• Instructions for the task: Check every line of the data for the string "pvLcpOuter" and copy the ones that have it.

• Supplied entries:

***

-- pv_equiv track=rewrite | github.com/zhengyaoyaoyao/leetcode | 周赛合集/第313场周赛/6195. 对字母串可执行的最大删除数.py | deleteString
-- ===== SOURCE A (Python) =====
-- def deleteString(s: str) -> int:
--     n = len(s)
--     #这个lcp表格就记录了所有的从i和j开始的公共前缀。
--     lcp = [[0] *(n+1) for _ in range(n+1)]
--     for i in range(n-1,-1,-1):
--         for j in range(n-1,-1,-1):
--             if s[i] ==s[j]:
--                 lcp[i][j] =lcp[i+1][j+1] +1
--
--     f = [0]*n
--     for i in range(n-1,-1,-1):
--         # i+2*j<= n
--         # j<= (n-i)//2
--         for j in range(1,(n-i)//2+1):
--             # 只要两个公共前缀大于j那么就取最大的。
--             if lcp[i][i+j]>=j:
--                 f[i] = max(f[i],f[i+j])
--         f[i] +=1
--     return f[0]
-- ===== SOURCE B (Python) =====
-- def deleteString(s: str) -> int:
--     # Same bottom-up DP, but no O(n^2) LCP table: test the prefix equality
--     # directly with a slice comparison.
--     n = len(s)
--     f = [0] * n
--     for i in range(n - 1, -1, -1):
--         best = 0
--         for j in range(1, (n - i) // 2 + 1):
--             if s[i:i + j] == s[i + j:i + 2 * j] and f[i + j] > best:
--                 best = f[i + j]
--         f[i] = best + 1
--     return f[0]
-- ===== Notes on version B (the rewrite author's own statement) =====
-- stated objective: simpler
-- what changed: B drops A's precomputed (n+1)x(n+1) LCP table and runs the same bottom-up DP testing the prefix condition directly with the slice comparison s[i:i+j] == s[i+j:i+2*j].
import Mathlib
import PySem

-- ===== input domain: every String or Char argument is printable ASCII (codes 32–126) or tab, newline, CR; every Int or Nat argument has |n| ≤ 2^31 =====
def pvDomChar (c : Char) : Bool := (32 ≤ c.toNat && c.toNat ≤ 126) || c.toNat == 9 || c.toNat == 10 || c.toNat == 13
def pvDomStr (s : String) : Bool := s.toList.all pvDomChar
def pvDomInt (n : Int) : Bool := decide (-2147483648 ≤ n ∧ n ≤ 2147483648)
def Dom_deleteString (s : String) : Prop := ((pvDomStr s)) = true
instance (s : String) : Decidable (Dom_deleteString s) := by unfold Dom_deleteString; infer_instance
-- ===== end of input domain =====

-- B drops A's O(n^2) precomputed LCP table and tests the prefix condition of the same
-- bottom-up DP directly with a slice comparison (objective: simpler, O(n) space; not claimed faster).

-- ===== PORT A =====
-- Port notes: every index A uses is in range (i, j < n; i+j < n), so `lcp[i][j] = …`,
-- `f[i] = …` and the reads are ported exactly with List.set / List.getD, and the
-- descending `range(n-1,-1,-1)` as a fold over (List.range n).reverse.
def pvG2 (t : List (List Int)) (i j : Nat) : Int := (t.getD i []).getD j 0

def pvLcpStep (l : List Char) (i : Nat) (t : List (List Int)) (j : Nat) : List (List Int) :=
  if l.getD i ' ' = l.getD j ' ' then
    t.set i ((t.getD i []).set j (pvG2 t (i+1) (j+1) + 1))
  else t

def pvLcpOuter (l : List Char) (n : Nat) (t : List (List Int)) (i : Nat) : List (List Int) :=
  ((List.range n).reverse).foldl (pvLcpStep l i) t

def pvFInnerA (lcp : List (List Int)) (i : Nat) (f : List Int) (j : Nat) : List Int :=
  if (j : Int) ≤ pvG2 lcp i (i+j) then f.set i (max (f.getD i 0) (f.getD (i+j) 0)) else f

def pvFStepA (lcp : List (List Int)) (n : Nat) (f : List Int) (i : Nat) : List Int :=
  let f' := (List.range' 1 ((n-i)/2)).foldl (pvFInnerA lcp i) f
  f'.set i (f'.getD i 0 + 1)

def deleteString (s : String) : Int :=
  let l := s.toList
  let n := l.length
  let lcp := ((List.range n).reverse).foldl (pvLcpOuter l n)
      (List.replicate (n+1) (List.replicate (n+1) (0:Int)))
  let f := ((List.range n).reverse).foldl (pvFStepA lcp n) (List.replicate n (0:Int))
  f.getD 0 0

-- ===== PORT B =====
def pvFStepB (l : List Char) (n : Nat) (f : List Int) (i : Nat) : List Int :=
  let best := (List.range' 1 ((n-i)/2)).foldl (fun b j =>
      if PySem.List.slice l (some (i:Int)) (some ((i+j : Nat) : Int)) =
         PySem.List.slice l (some ((i+j : Nat) : Int)) (some ((i+2*j : Nat) : Int)) ∧ f.getD (i+j) 0 > b
      then f.getD (i+j) 0 else b) 0
  f.set i (best + 1)

def deleteString_alt (s : String) : Int :=
  let l := s.toList
  let n := l.length
  let f := ((List.range n).reverse).foldl (pvFStepB l n) (List.replicate n (0:Int))
  f.getD 0 0

-- ===== PRECONDITION & SPEC =====
-- Pre_ excludes only the empty string, on which Python A raises IndexError at `f[0]`
-- (B raises there too).
def Pre_deleteString (s : String) : Prop := s ≠ ""
instance (s : String) : Decidable (Pre_deleteString s) := by unfold Pre_deleteString; infer_instance
def pvWitness_deleteString : String := "ab"

def Spec_deleteString (s : String) (out : Int) : Prop := out = deleteString_alt s
instance (s : String) (out : Int) : Decidable (Spec_deleteString s out) := by unfold Spec_deleteString; infer_instance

***

• Task output:
def pvLcpOuter (l : List Char) (n : Nat) (t : List (List Int)) (i : Nat) : List (List Int) :=
  let lcp := ((List.range n).reverse).foldl (pvLcpOuter l n)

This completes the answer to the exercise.